An entry of the Edit
menu allows to choose whether visualizations should be plotted by default into new separate windows or inside the visualization tab.
The plots can be popped out of the tab into separate windows, and vice-versa using the arrow buttons. The cross allows to close the view. Rows and columns can be added and dropped from the visualization grid by clicking on the green bars to the bottom and to the right of the grid, and the red bars to the top and to the left of the grid respectively. On deletion of a row or column of the grid, all views it contains are closed. The grid cell where the next visualization will be plotted is highlighted, a free cell can be chosen by simply clicking on it. If no free cell is available, the next plot will replace the oldest views in the grid, effectively deleting it.
Finally, clicking on the colored button on the bottom-left corner of the main window allows to split the main window horizontally into two frames, so as to show the grid of visualization beneath a list, for instance the list of redescriptions. To save further space the stats and queries are not shown in that case. Clicking anew on the colored button restores the main window to a single frame.
Note
Siren provide means to send computations to an external server, thereby helping to maintain the responsiveness of the interface
In addition, to help study how well the redescriptions mined using a particular set of parameters generalize to unseen entities, Siren allows to easily partition the data, run the algorithm on a selected subset of the data and compare accuracy and support of the results.

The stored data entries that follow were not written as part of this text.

-- B replaces A's per-index window slicing in the C/G-run check by a single pass with a run-length
-- counter, removes whitespace with a per-character filter instead of join(split()), computes the
-- invalid characters by set difference instead of a filtering comprehension, takes the preset head
-- by an explicit scan-to-first-space instead of split(" ")[0], and factors the shared validation
-- tail out of both branches (objective: simpler).


-- shared string literals (the fixed messages of the Python module)
def pvErr4 : String := "<div style='color:#b00020'>❌ Bases cannot appear four times in a row (e.g., no “CCCC”).</div>"
def pvErr5 : String := "<div style='color:#b00020'>❌ No 5-base runs composed only of C/G (e.g., “CGCGC”, “CCCGG”).</div>"
def pvErrEmpty : String := "<div style='color:#b00020'>❌ Enter a custom adapter sequence.</div>"

-- ===== PORT A =====
-- the 'for i in range(len(s)-4)' loop with its early return
def pvCgLoopA (s : List Char) : List Int → Bool
  | [] => false
  | i :: rest =>
      if (PySem.List.slice s (some i) (some (i + 5))).all (fun ch => ch == 'C' || ch == 'G') then true
      else pvCgLoopA s rest

def pvCgViolationA (seq : List Char) : String :=
  let s := PySem.Chars.upper seq
  if PySem.Chars.isIn "AAAA".toList s || PySem.Chars.isIn "CCCC".toList s ||
     PySem.Chars.isIn "TTTT".toList s || PySem.Chars.isIn "GGGG".toList s then pvErr4
  else if pvCgLoopA s (PySem.List.pyRange 0 ((PySem.Chars.len s : Int) - 4) 1) then pvErr5
  else ""

def resolve_adapter_py (adapter_choice : String) (custom_value : String) : Option String × String :=
  if PySem.Chars.startswith adapter_choice.toList "Other".toList then
    let seq := PySem.Chars.upper (PySem.Chars.join [] (PySem.Chars.split₀ custom_value.toList))
    if seq = [] then (none, pvErrEmpty)
    else
      let invalid := PySem.List.sorted (PySem.Set.ofList (seq.filter (fun ch => !(['A', 'C', 'T', 'G'].contains ch)))) (fun x => x) false
      if invalid ≠ [] then
        let bad := PySem.Chars.join ", ".toList (invalid.map (fun c => [c]))
        (none, String.ofList ("<div style='color:#b00020'>❌ Invalid character(s): ".toList ++ bad ++ ". Use only A, C, T, G.</div>".toList))
      else
        let v := pvCgViolationA seq
        if v ≠ "" then (none, v) else (some (String.ofList seq), "")
  else
    -- adapter_choice.split(" ") is never empty, so [0] is its head
    let seq := PySem.Chars.upper (PySem.Chars.strip ((PySem.Chars.splitOn adapter_choice.toList " ".toList).headD []))
    let v := pvCgViolationA seq
    if v ≠ "" then (none, v) else (some (String.ofList seq), "")

-- ===== PORT B =====
-- single pass keeping the length of the current run of C/G characters, early return at 5
def pvCgRunB (cs : List Char) (run : Nat) : Bool :=
  match cs with
  | [] => false
  | c :: rest =>
      let run' := if c == 'C' || c == 'G' then run + 1 else 0
      if run' == 5 then true else pvCgRunB rest run'

def pvCgViolationB (seq : List Char) : String :=
  let s := PySem.Chars.upper seq
  if PySem.Chars.isIn "AAAA".toList s || PySem.Chars.isIn "CCCC".toList s ||
     PySem.Chars.isIn "TTTT".toList s || PySem.Chars.isIn "GGGG".toList s then pvErr4
  else if pvCgRunB s 0 then pvErr5
  else ""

To pass mining and projection computation on to an external server, the settings for communicating with that server can be set in the Worker setup...
in the File
menu. This allows to set the IP address (set to local to disable the client-server mode), port and authentication key, and to test the connection and check whether some processes are already being run on the server.

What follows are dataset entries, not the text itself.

-- pv_equiv track=rewrite | github.com/yaeba/binary-search-solutions | solutions/Anagram-Partitioning.py | solve
-- ===== SOURCE A (Python) =====
-- from collections import defaultdict
--
-- def solve(a, b):
--     diffs = defaultdict(int)
--     res = [0]
--     for i, (x, y) in enumerate(zip(a, b)):
--         diffs[x] += 1
--         diffs[y] -= 1
--         if not any(diffs.values()):
--             res.append(i + 1)
--
--     return res[:-1] if res[-1] == len(a) else []
-- ===== SOURCE B (Python) =====
-- def solve(a, b):
--     # Maintain a running count of nonzero char-diff entries instead of
--     # rescanning all dict values at every position.
--     cnt = {}
--     nonzero = 0
--     cuts = [0]
--     i = 0
--     for x, y in zip(a, b):
--         for c, d in ((x, 1), (y, -1)):
--             old = cnt.get(c, 0)
--             new = old + d
--             cnt[c] = new
--             nonzero += (1 if new != 0 else 0) - (1 if old != 0 else 0)
--         i += 1
--         if nonzero == 0:
--             cuts.append(i)
--     return cuts[:-1] if cuts[-1] == len(a) else []
-- ===== Notes on version B (the rewrite author's own statement) =====
-- stated objective: alternative
-- what changed: Instead of rescanning every dict value with any(diffs.values()) at each position, B maintains a running count of keys whose diff is nonzero and tests it in O(1) per position.
import Mathlib
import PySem

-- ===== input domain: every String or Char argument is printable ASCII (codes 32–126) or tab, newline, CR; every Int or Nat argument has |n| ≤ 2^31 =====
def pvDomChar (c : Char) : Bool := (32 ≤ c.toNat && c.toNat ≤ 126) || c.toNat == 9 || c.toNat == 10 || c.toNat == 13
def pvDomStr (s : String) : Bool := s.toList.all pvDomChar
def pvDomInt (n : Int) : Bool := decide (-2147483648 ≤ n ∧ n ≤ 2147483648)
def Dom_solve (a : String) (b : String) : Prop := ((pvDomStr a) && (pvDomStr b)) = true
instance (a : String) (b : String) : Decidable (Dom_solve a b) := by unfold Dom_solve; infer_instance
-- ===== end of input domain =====

-- B replaces A's per-position rescan of all dict values by a running count of nonzero diff entries (objective: alternative).

-- ===== PORT A =====
-- one loop step of A: diffs[x] += 1; diffs[y] -= 1; if not any(diffs.values()): res.append(i+1)
def solveStepA (st : PySem.Dict Char Int × List Int) (p : Int × (Char × Char)) :
    PySem.Dict Char Int × List Int :=
  let diffs := (st.1.modify p.2.1 0 (· + 1)).modify p.2.2 0 (· + (-1))
  let res := if !(diffs.values.any (fun v => v != 0)) then st.2 ++ [p.1 + 1] else st.2
  (diffs, res)

def solve (a : String) (b : String) : List Int :=
  let st := (PySem.List.enumerate (a.toList.zip b.toList) 0).foldl solveStepA
    (PySem.Dict.empty, [0])
  let res := st.2
  if PySem.List.pyGetD res (-1) 0 = PySem.Str.len a then PySem.List.slice res none (some (-1)) else []

-- ===== PORT B =====
-- the inner 'for c, d in ((x, 1), (y, -1))' body of B
def solveUpdB (cn : PySem.Dict Char Int × Int) (c : Char) (d : Int) :
    PySem.Dict Char Int × Int :=
  let old := cn.1.getD c 0
  let new := old + d
  (cn.1.insert c new,
   cn.2 + ((if new ≠ 0 then (1 : Int) else 0) - (if old ≠ 0 then (1 : Int) else 0)))

-- one loop step of B; state = (cnt, nonzero, cuts, i)
def solveStepB (st : PySem.Dict Char Int × Int × List Int × Int) (p : Char × Char) :
    PySem.Dict Char Int × Int × List Int × Int :=
  let cn := solveUpdB (solveUpdB (st.1, st.2.1) p.1 1) p.2 (-1)
  let i' := st.2.2.2 + 1
  let cuts := if cn.2 = 0 then st.2.2.1 ++ [i'] else st.2.2.1
  (cn.1, cn.2, cuts, i')

def solve_alt (a : String) (b : String) : List Int :=
  let st := (a.toList.zip b.toList).foldl solveStepB (PySem.Dict.empty, 0, [0], 0)
  let cuts := st.2.2.1
  if PySem.List.pyGetD cuts (-1) 0 = PySem.Str.len a then PySem.List.slice cuts none (some (-1)) else []

-- ===== PRECONDITION & SPEC =====
def Spec_solve (a : String) (b : String) (out : List Int) : Prop := out = solve_alt a b
instance (a : String) (b : String) (out : List Int) : Decidable (Spec_solve a b out) := by unfold Spec_solve; infer_instance

-- ===== CLAIM (what is proved, stated in full; the proofs are below) =====
def Claim_equal_solve : Prop := ∀ (a : String) (b : String), Dom_solve a b → Spec_solve a b (solve a b)

-- ===== LEMMAS AND PROOFS =====

-- number of nonzero values in a dict
def cntNZ (d : PySem.Dict Char Int) : Nat := d.values.countP (fun v => v != 0)

lemma countP_map_update (k : Char) (w : Int) (g : Char → Int) (p : Int → Bool)
    (l : List Char) (hnd : l.Nodup) (hk : k ∈ l) :
    ((l.map (fun j => if j = k then w else g j)).countP p : Int)
      = (l.map g).countP p + (if p w then 1 else 0) - (if p (g k) then 1 else 0) := by
  induction l with
  | nil => cases hk
  | cons a l ih =>
    rcases List.nodup_cons.mp hnd with ⟨ha, hl⟩
    rcases List.mem_cons.mp hk with rfl | hk'
    · have : (l.map (fun j => if j = k then w else g j)) = l.map g := by
        apply List.map_congr_left
        intro j hj
        have : j ≠ k := fun h => ha (h ▸ hj)
        simp [this]
      simp only [List.map_cons, List.countP_cons, this]
      push_cast
      by_cases hw : p w <;> by_cases hg : p (g k) <;> simp [hw, hg]
    · have hak : a ≠ k := fun h => ha (h ▸ hk')
      simp only [List.map_cons, List.countP_cons, if_neg hak]
      push_cast
      rw [ih hl hk']
      ring

lemma cntNZ_insert (d : PySem.Dict Char Int) (k : Char) (w : Int) (hnd : d.keys.Nodup) :
    (cntNZ (d.insert k w) : Int)
      = cntNZ d + (if w ≠ 0 then 1 else 0) - (if d.getD k 0 ≠ 0 then 1 else 0) := by
  by_cases hc : d.contains k = true
  · have hkeys := PySem.Dict.keys_insert_of_contains d w hc
    have hmem : k ∈ d.keys := (PySem.Dict.contains_iff_mem_keys d k).mp hc
    unfold cntNZ
    rw [PySem.Dict.values_eq_map_keys (d.insert k w) (hkeys ▸ hnd) 0,
        PySem.Dict.values_eq_map_keys d hnd 0, hkeys]
    have hrw : (d.keys.map (fun j => (d.insert k w).getD j 0))
        = d.keys.map (fun j => if j = k then w else d.getD j 0) := by
      apply List.map_congr_left
      intro j _
      rw [PySem.Dict.getD_insert]
    rw [hrw]
    have := countP_map_update k w (fun j => d.getD j 0) (fun v => v != 0) d.keys hnd hmem
    simpa using this
  · have hc' : d.contains k = false := by simpa using hc
    have hv : (d.insert k w).values = d.values ++ [w] := by
      simp only [PySem.Dict.values, PySem.Dict.items_insert_of_not_contains d w hc',
        List.map_append, List.map_cons, List.map_nil]
    have hg0 : d.getD k 0 = 0 := PySem.Dict.getD_of_not_contains d 0 hc'
    unfold cntNZ
    rw [hv, List.countP_append, hg0]
    simp only [List.countP_cons, List.countP_nil]
    push_cast
    by_cases hw : w = 0 <;> simp [hw]

-- 'not any(values)' in A is the same test as 'nonzero count = 0' in B
lemma any_eq_cntNZ (d : PySem.Dict Char Int) :
    (!(d.values.any (fun v => v != 0))) = ((cntNZ d : Int) == 0) := by
  unfold cntNZ
  rcases h : d.values.any (fun v => v != 0) with _ | _
  · have : d.values.countP (fun v => v != 0) = 0 :=
      List.countP_eq_zero.mpr (by simpa using List.any_eq_false.mp h)
    simp [this]
  · rcases List.any_eq_true.mp h with ⟨v, hv, hvp⟩
    have : 0 < d.values.countP (fun v => v != 0) := List.countP_pos_iff.mpr ⟨v, hv, hvp⟩
    simp only [Bool.not_true]
    symm
    simpa using (by omega : ¬ ((d.values.countP (fun v => v != 0) : Int) = 0))

-- loop invariant: A's fold state is B's (dict, cuts), and B's counter tracks cntNZ
lemma loop_inv (zs : List (Char × Char)) :
    ∀ (d : PySem.Dict Char Int) (res : List Int) (i : Int), d.keys.Nodup →
    (PySem.List.enumerate zs i).foldl solveStepA (d, res)
      = ((zs.foldl solveStepB (d, (cntNZ d : Int), res, i)).1,
         (zs.foldl solveStepB (d, (cntNZ d : Int), res, i)).2.2.1) := by
  induction zs with
  | nil => intro d res i _; simp [PySem.List.enumerate]
  | cons xy zs ih =>
    intro d res i hnd
    obtain ⟨x, y⟩ := xy
    rw [PySem.List.enumerate_cons]
    have hmod : (d.modify x 0 (· + 1)).modify y 0 (· + (-1))
        = (d.insert x (d.getD x 0 + 1)).insert y
            ((d.insert x (d.getD x 0 + 1)).getD y 0 + (-1)) := rfl
    set d1 := d.insert x (d.getD x 0 + 1) with hd1
    set d2 := d1.insert y (d1.getD y 0 + (-1)) with hd2
    have hnd1 : d1.keys.Nodup := PySem.Dict.nodup_keys_insert d x _ hnd
    have hnd2 : d2.keys.Nodup := PySem.Dict.nodup_keys_insert d1 y _ hnd1
    have hnz1 : (cntNZ d1 : Int) = cntNZ d
        + ((if d.getD x 0 + 1 ≠ 0 then (1 : Int) else 0) - (if d.getD x 0 ≠ 0 then (1 : Int) else 0)) := by
      rw [cntNZ_insert d x _ hnd]; ring
    have hnz2 : (cntNZ d2 : Int) = cntNZ d1
        + ((if d1.getD y 0 + (-1) ≠ 0 then (1 : Int) else 0) - (if d1.getD y 0 ≠ 0 then (1 : Int) else 0)) := by
      rw [cntNZ_insert d1 y _ hnd1]; ring
    have hstepB : solveStepB (d, (cntNZ d : Int), res, i) (x, y)
        = (d2, (cntNZ d2 : Int),
           if (cntNZ d2 : Int) = 0 then res ++ [i + 1] else res, i + 1) := by
      simp only [solveStepB, solveUpdB, ← hd1, ← hnz1, ← hd2, ← hnz2]
    have hstepA : solveStepA (d, res) (i, (x, y))
        = (d2, if (cntNZ d2 : Int) = 0 then res ++ [i + 1] else res) := by
      simp only [solveStepA, hmod, any_eq_cntNZ]
      rcases h : ((cntNZ d2 : Int) == 0) with _ | _ <;>
        simp_all
    rw [List.foldl_cons, List.foldl_cons, hstepA, hstepB, ih _ _ _ hnd2]

-- ===== VERDICT (by name: the statement is the Claim_ definition above) =====
theorem solve_spec : Claim_equal_solve := by
  intro a b _
  unfold Spec_solve solve solve_alt
  have h0 : (cntNZ PySem.Dict.empty : Int) = 0 := by simp [cntNZ, PySem.Dict.empty]
  have := loop_inv (a.toList.zip b.toList) PySem.Dict.empty [0] 0
    (by simp [PySem.Dict.keys, PySem.Dict.empty])
  rw [h0] at this
  simp only [this]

Of course, the mining server should be setup with the relevant settings using the provided server_siren.py
script.
Running the following, for instance, initializes a server on the feedback-loop listening on port 55444 with authentication key atk
and having 4 workers (i.e. handling at most 4 different delegated tasks simultaneously).
python server_siren.py 127.0.0.1 --portnum=55444 --authkey=atk --max_k=4
Finally, Siren also allows to partition the data to study how redescription characteristics vary on different data subsets.

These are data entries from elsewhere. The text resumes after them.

-- pv_equiv track=rewrite | github.com/tnndbtc/agent | novel_agent/modules/consistency_checker.py | _parse_timeline_report
-- ===== SOURCE A (Python) =====
-- from typing import Dict, Any, List, Optional
--
-- def _parse_timeline_report(response: str) -> Dict[str, Any]:
--     """Parse timeline consistency report."""
--     result = {'issues': [], 'timeline_notes': [], 'recommendations': []}
--
--     current_section = None
--
--     for line in response.split('\n'):
--         line_stripped = line.strip()
--         line_upper = line_stripped.upper()
--
--         if line_upper.startswith('ISSUES:'):
--             current_section = 'issues'
--         elif line_upper.startswith('TIMELINE NOTES:'):
--             current_section = 'timeline_notes'
--         elif line_upper.startswith('RECOMMENDATIONS:'):
--             current_section = 'recommendations'
--         elif line_stripped.startswith('- ') and current_section:
--             result[current_section].append(line_stripped[2:])
--
--     return result
-- ===== SOURCE B (Python) =====
-- def _key_of(stripped: str):
--     u = stripped.upper()
--     if u.startswith('ISSUES:'):
--         return 'issues'
--     if u.startswith('TIMELINE NOTES:'):
--         return 'timeline_notes'
--     if u.startswith('RECOMMENDATIONS:'):
--         return 'recommendations'
--     return None
--
--
-- def _parse_timeline_report(response: str):
--     """Parse timeline consistency report (span-based: segment lines at headers)."""
--     result = {'issues': [], 'timeline_notes': [], 'recommendations': []}
--     rest = [line.strip() for line in response.split('\n')]
--     while rest:
--         head, rest = rest[0], rest[1:]
--         key = _key_of(head)
--         if key is None:
--             continue  # not a header: outside any span start (pre-header lines dropped)
--         span = []
--         while rest and _key_of(rest[0]) is None:
--             span.append(rest[0])
--             rest = rest[1:]
--         result[key].extend(s[2:] for s in span if s.startswith('- '))
--     return result
-- ===== Notes on version B (the rewrite author's own statement) =====
-- stated objective: alternative
-- what changed: A is a line-by-line state machine carrying a current_section flag; B instead segments the stripped line list into header-delimited spans (pop a header, consume its span of non-header lines) and appends each span's bullets to that header's list in one extend.
import Mathlib
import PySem

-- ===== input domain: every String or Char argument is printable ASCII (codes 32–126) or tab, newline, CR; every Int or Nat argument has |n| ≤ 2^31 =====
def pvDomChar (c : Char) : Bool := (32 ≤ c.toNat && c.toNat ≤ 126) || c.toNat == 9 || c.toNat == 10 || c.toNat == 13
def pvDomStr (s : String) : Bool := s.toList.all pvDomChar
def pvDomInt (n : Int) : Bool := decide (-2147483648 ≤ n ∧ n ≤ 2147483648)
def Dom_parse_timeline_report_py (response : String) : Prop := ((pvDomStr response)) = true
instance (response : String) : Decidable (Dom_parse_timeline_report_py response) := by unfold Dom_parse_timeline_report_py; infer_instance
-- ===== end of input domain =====

-- B replaces A's line-by-line state machine (current_section flag) by a span decomposition:
-- it segments the stripped lines at section headers and collects each span's bullets in one go;
-- objective: alternative decomposition, same cost. Return value only (A mutates nothing observable).

-- ===== PORT A =====
-- A's loop body on the already-stripped line (A computes line_stripped first, then branches).
def pvStepA (st : Option String × PySem.Dict String (List String)) (ls : String) :
    Option String × PySem.Dict String (List String) :=
  let lu := PySem.Str.upper ls
  if PySem.Str.startswith lu "ISSUES:" then (some "issues", st.2)
  else if PySem.Str.startswith lu "TIMELINE NOTES:" then (some "timeline_notes", st.2)
  else if PySem.Str.startswith lu "RECOMMENDATIONS:" then (some "recommendations", st.2)
  else
    match st.1 with
    | some k =>
        if PySem.Str.startswith ls "- " then
          (some k, st.2.modify k [] (fun v => v ++ [PySem.Str.slice ls (some 2) none]))
        else st
    | none => st

def parse_timeline_report_py (response : String) : List (String × List String) :=
  let init : PySem.Dict String (List String) :=
    PySem.Dict.mk [("issues", []), ("timeline_notes", []), ("recommendations", [])]
  (((PySem.Str.split? response "\n").getD []).foldl
    (fun st line => pvStepA st (PySem.Str.strip line)) (none, init)).2.items

-- ===== PORT B =====
def pvKeyOf (s : String) : Option String :=
  let u := PySem.Str.upper s
  if PySem.Str.startswith u "ISSUES:" then some "issues"
  else if PySem.Str.startswith u "TIMELINE NOTES:" then some "timeline_notes"
  else if PySem.Str.startswith u "RECOMMENDATIONS:" then some "recommendations"
  else none

-- one outer iteration of B's while loop: pop the head; a header owns the span of
-- following non-header lines, whose "- " bullets are appended to its list at once
def pvAltGo (d : PySem.Dict String (List String)) :
    List String → PySem.Dict String (List String)
  | [] => d
  | head :: rest =>
    match pvKeyOf head with
    | none => pvAltGo d rest
    | some k =>
      let span := rest.takeWhile (fun s => (pvKeyOf s).isNone)
      let rest' := rest.dropWhile (fun s => (pvKeyOf s).isNone)
      pvAltGo (d.modify k [] (fun v =>
        v ++ (span.filter (fun s => PySem.Str.startswith s "- ")).map
              (fun s => PySem.Str.slice s (some 2) none))) rest'
  termination_by ls => ls.length
  decreasing_by
    · simp
    · simp only [List.length_cons]
      exact Nat.lt_succ_of_le (List.length_dropWhile_le _ _)

def parse_timeline_report_py_alt (response : String) : List (String × List String) :=
  let init : PySem.Dict String (List String) :=
    PySem.Dict.mk [("issues", []), ("timeline_notes", []), ("recommendations", [])]
  (pvAltGo init (((PySem.Str.split? response "\n").getD []).map PySem.Str.strip)).items

-- ===== PRECONDITION & SPEC =====
def Spec_parse_timeline_report_py (response : String) (out : List (String × List String)) : Prop := out = parse_timeline_report_py_alt response
instance (response : String) (out : List (String × List String)) : Decidable (Spec_parse_timeline_report_py response out) := by unfold Spec_parse_timeline_report_py; infer_instance

-- ===== CLAIM (what is proved, stated in full; the proofs are below) =====
def Claim_equal_parse_timeline_report_py : Prop := ∀ (response : String), Dom_parse_timeline_report_py response → Spec_parse_timeline_report_py response (parse_timeline_report_py response)

-- ===== LEMMAS AND PROOFS =====

-- the three keys of the result dict never change
def pvInv (d : PySem.Dict String (List String)) : Prop :=
  d.keys = ["issues", "timeline_notes", "recommendations"]

theorem pvKeyOf_mem {s k : String} (h : pvKeyOf s = some k) :
    k = "issues" ∨ k = "timeline_notes" ∨ k = "recommendations" := by
  simp only [pvKeyOf] at h
  split_ifs at h <;> simp_all

theorem pvInv_contains {d : PySem.Dict String (List String)} (h : pvInv d) {k : String}
    (hk : k = "issues" ∨ k = "timeline_notes" ∨ k = "recommendations") :
    d.contains k = true := by
  have : k ∈ d.keys := by rw [h]; rcases hk with h | h | h <;> simp [h]
  simpa [PySem.Dict.contains, PySem.Dict.keys, List.any_eq_true] using
    (by simpa [PySem.Dict.keys] using this : k ∈ d.items.map Prod.fst)

theorem pvInv_modify {d : PySem.Dict String (List String)} (h : pvInv d) {k : String}
    (hk : k = "issues" ∨ k = "timeline_notes" ∨ k = "recommendations")
    (f : List String → List String) : pvInv (d.modify k [] f) := by
  unfold pvInv
  rw [PySem.Dict.keys_modify, PySem.Dict.keys_insert_of_contains _ _ (pvInv_contains h hk)]
  exact h

theorem pvModify_id {d : PySem.Dict String (List String)} (h : pvInv d) {k : String}
    (hk : k = "issues" ∨ k = "timeline_notes" ∨ k = "recommendations") :
    d.modify k [] (fun v => v ++ []) = d := by
  have hc := pvInv_contains h hk
  have hnd : ∀ p ∈ d.items, ∀ q ∈ d.items, p.1 = q.1 → p = q := by
    intro p hp q hq hpq
    have : (d.items.map Prod.fst).Nodup := by
      have := h; unfold pvInv at this
      simp only [PySem.Dict.keys] at this
      rw [this]; decide
    have hinj := List.inj_on_of_nodup_map this
    have := hinj hp hq (by simpa using hpq)
    exact this
  -- modify k [] (·++[]) = insert k (getD k []) ; with unique keys this rewrites each
  -- matching entry to itself
  simp only [PySem.Dict.modify, PySem.Dict.insert, hc, if_pos]
  apply PySem.Dict.ext
  -- the (unique) entry with key k is replaced by (k, its own value)
  rcases hfind : d.items.find? (fun p => p.1 == k) with _ | ⟨p⟩
  · exact absurd (by simpa [PySem.Dict.contains, List.any_eq_true, List.find?_eq_none] using hfind)
      (by simpa [PySem.Dict.contains, List.any_eq_true] using hc)
  · have hpk : p.1 = k := by
      have := List.find?_some hfind
      simpa using this
    have hpmem : p ∈ d.items := List.mem_of_find?_eq_some hfind
    conv_rhs => rw [← List.map_id d.items]
    apply List.map_congr_left
    intro q hq
    by_cases hqk : q.1 = k
    · have hqp : q = p := hnd q hq p hpmem (hqk.trans hpk.symm)
      subst hqp
      simp [hqk, PySem.Dict.getD, PySem.Dict.get?, hfind, Prod.ext_iff]
    · simp [hqk, id]

theorem pvModify_modify {d : PySem.Dict String (List String)} (k : String)
    (f g : List String → List String) :
    (d.modify k [] f).modify k [] g = d.modify k [] (fun v => g (f v)) := by
  simp [PySem.Dict.modify, PySem.Dict.getD_insert_self, PySem.Dict.insert_insert_self]

-- pvStepA, re-expressed through B's header classifier (the branches coincide)
theorem pvStepA_eq (st : Option String × PySem.Dict String (List String)) (ls : String) :
    pvStepA st ls =
      match pvKeyOf ls with
      | some k => (some k, st.2)
      | none =>
        match st.1 with
        | some k =>
            if PySem.Str.startswith ls "- " then
              (some k, st.2.modify k [] (fun v => v ++ [PySem.Str.slice ls (some 2) none]))
            else st
        | none => st := by
  simp only [pvStepA, pvKeyOf]
  split_ifs <;> rfl

-- A's fold, started inside section k, equals B's treatment of the current span
theorem pvFold_some (ls : List String) : ∀ (k : String)
    (d : PySem.Dict String (List String)), pvInv d →
    (k = "issues" ∨ k = "timeline_notes" ∨ k = "recommendations") →
    (ls.foldl pvStepA (some k, d)).2 =
      pvAltGo (d.modify k [] (fun v =>
        v ++ ((ls.takeWhile (fun s => (pvKeyOf s).isNone)).filter
                (fun s => PySem.Str.startswith s "- ")).map
              (fun s => PySem.Str.slice s (some 2) none)))
        (ls.dropWhile (fun s => (pvKeyOf s).isNone)) := by
  induction ls with
  | nil =>
    intro k d hinv hk
    simp only [List.foldl_nil, List.takeWhile_nil, List.dropWhile_nil, List.filter_nil,
      List.map_nil]
    rw [pvModify_id hinv hk, pvAltGo]
  | cons head rest ih =>
    intro k d hinv hk
    simp only [List.foldl_cons, pvStepA_eq]
    rcases hh : pvKeyOf head with _ | ⟨k'⟩
    · have hbcases : PySem.Str.startswith head "- " = true ∨
          PySem.Str.startswith head "- " = false := by
        cases PySem.Str.startswith head "- " <;> simp
      rcases hbcases with hb | hb
      · simp only [List.takeWhile_cons, List.dropWhile_cons, hh, Option.isNone_none, reduceIte,
          hb, List.filter_cons]
        rw [ih k _ (pvInv_modify hinv hk _) hk, pvModify_modify]
        have hfun : (fun v : List String =>
            (v ++ [PySem.Str.slice head (some 2) none]) ++
              ((rest.takeWhile (fun s => (pvKeyOf s).isNone)).filter
                  (fun s => PySem.Str.startswith s "- ")).map
                (fun s => PySem.Str.slice s (some 2) none)) =
            (fun v : List String =>
            v ++ (PySem.Str.slice head (some 2) none ::
              ((rest.takeWhile (fun s => (pvKeyOf s).isNone)).filter
                  (fun s => PySem.Str.startswith s "- ")).map
                (fun s => PySem.Str.slice s (some 2) none))) := by
          funext v; simp
        rw [hfun, List.map_cons]
      · simp only [List.takeWhile_cons, List.dropWhile_cons, hh, Option.isNone_none, reduceIte,
          hb, Bool.false_eq_true, if_false, List.filter_cons]
        rw [ih k d hinv hk]
    · simp only [List.takeWhile_cons, List.dropWhile_cons, hh, Option.isNone_some,
        Bool.false_eq_true, if_false, List.filter_nil, List.map_nil]
      rw [pvModify_id hinv hk, ih k' d hinv (pvKeyOf_mem hh)]
      conv_rhs => rw [pvAltGo]
      simp [hh]

-- outside any section, A's fold equals B's segmentation from the top
theorem pvFold_none (ls : List String) : ∀ (d : PySem.Dict String (List String)), pvInv d →
    (ls.foldl pvStepA (none, d)).2 = pvAltGo d ls := by
  induction ls with
  | nil => intro d _; rw [pvAltGo]; rfl
  | cons head rest ih =>
    intro d hinv
    simp only [List.foldl_cons, pvStepA_eq]
    rcases hh : pvKeyOf head with _ | ⟨k⟩
    · rw [ih d hinv]
      conv_rhs => rw [pvAltGo]
      simp [hh]
    · rw [pvFold_some rest k d hinv (pvKeyOf_mem hh)]
      conv_rhs => rw [pvAltGo]
      simp [hh]

-- ===== VERDICT (by name: the statement is the Claim_ definition above) =====
theorem parse_timeline_report_py_spec : Claim_equal_parse_timeline_report_py := by
  intro response _
  simp only [Spec_parse_timeline_report_py, parse_timeline_report_py,
    parse_timeline_report_py_alt]
  rw [← List.foldl_map (f := PySem.Str.strip) (g := pvStepA),
    pvFold_none _ _ (by unfold pvInv; decide)]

The settings for doing this can be accessed through the Splits setup...
in the File
menu.
The upper half of the dialogue box allows to choose parameters to generate a data partition automatically, by selecting a column or coordinate to whose values will direct the partition. A value greater than zero identifies a data column by its position, while a value lower than zero indentifies a coordinate, a value of zero means that the data will be partitioned randomly. That is, 1 corresponds to the first column on the left-hand side, while 12 corresponds to second column on the right-hand side assuming the left-hand side contains 10 columns, and -1 corresponds to the first coordinates dimension, i.e. the longitudes. The granularity allows to tune the width of the bands, while the number of folds defines the number of partitions returned.
The lower half of the dialogue box allows to choose the source, either desactivating the splits, using the automatic settings described above to generate partitions or extracting it from a data column (a categorical variable, where each category will generate a partition). Once this is set, the partitions can be generated. Next, the resulting partitions can be assigned to the learn (L) or test (T) folds. A partition can be stored in the data by encoding it as an additional column, so that it can be loaded again later on.
After the splits setup as been applied, new columns will appear in the redescription lists, showing the statistics (accuracy, p-Values, support) on the learn and test folds.
In views, a pair of buttons will appear allowing to focus on the complete data or on either split.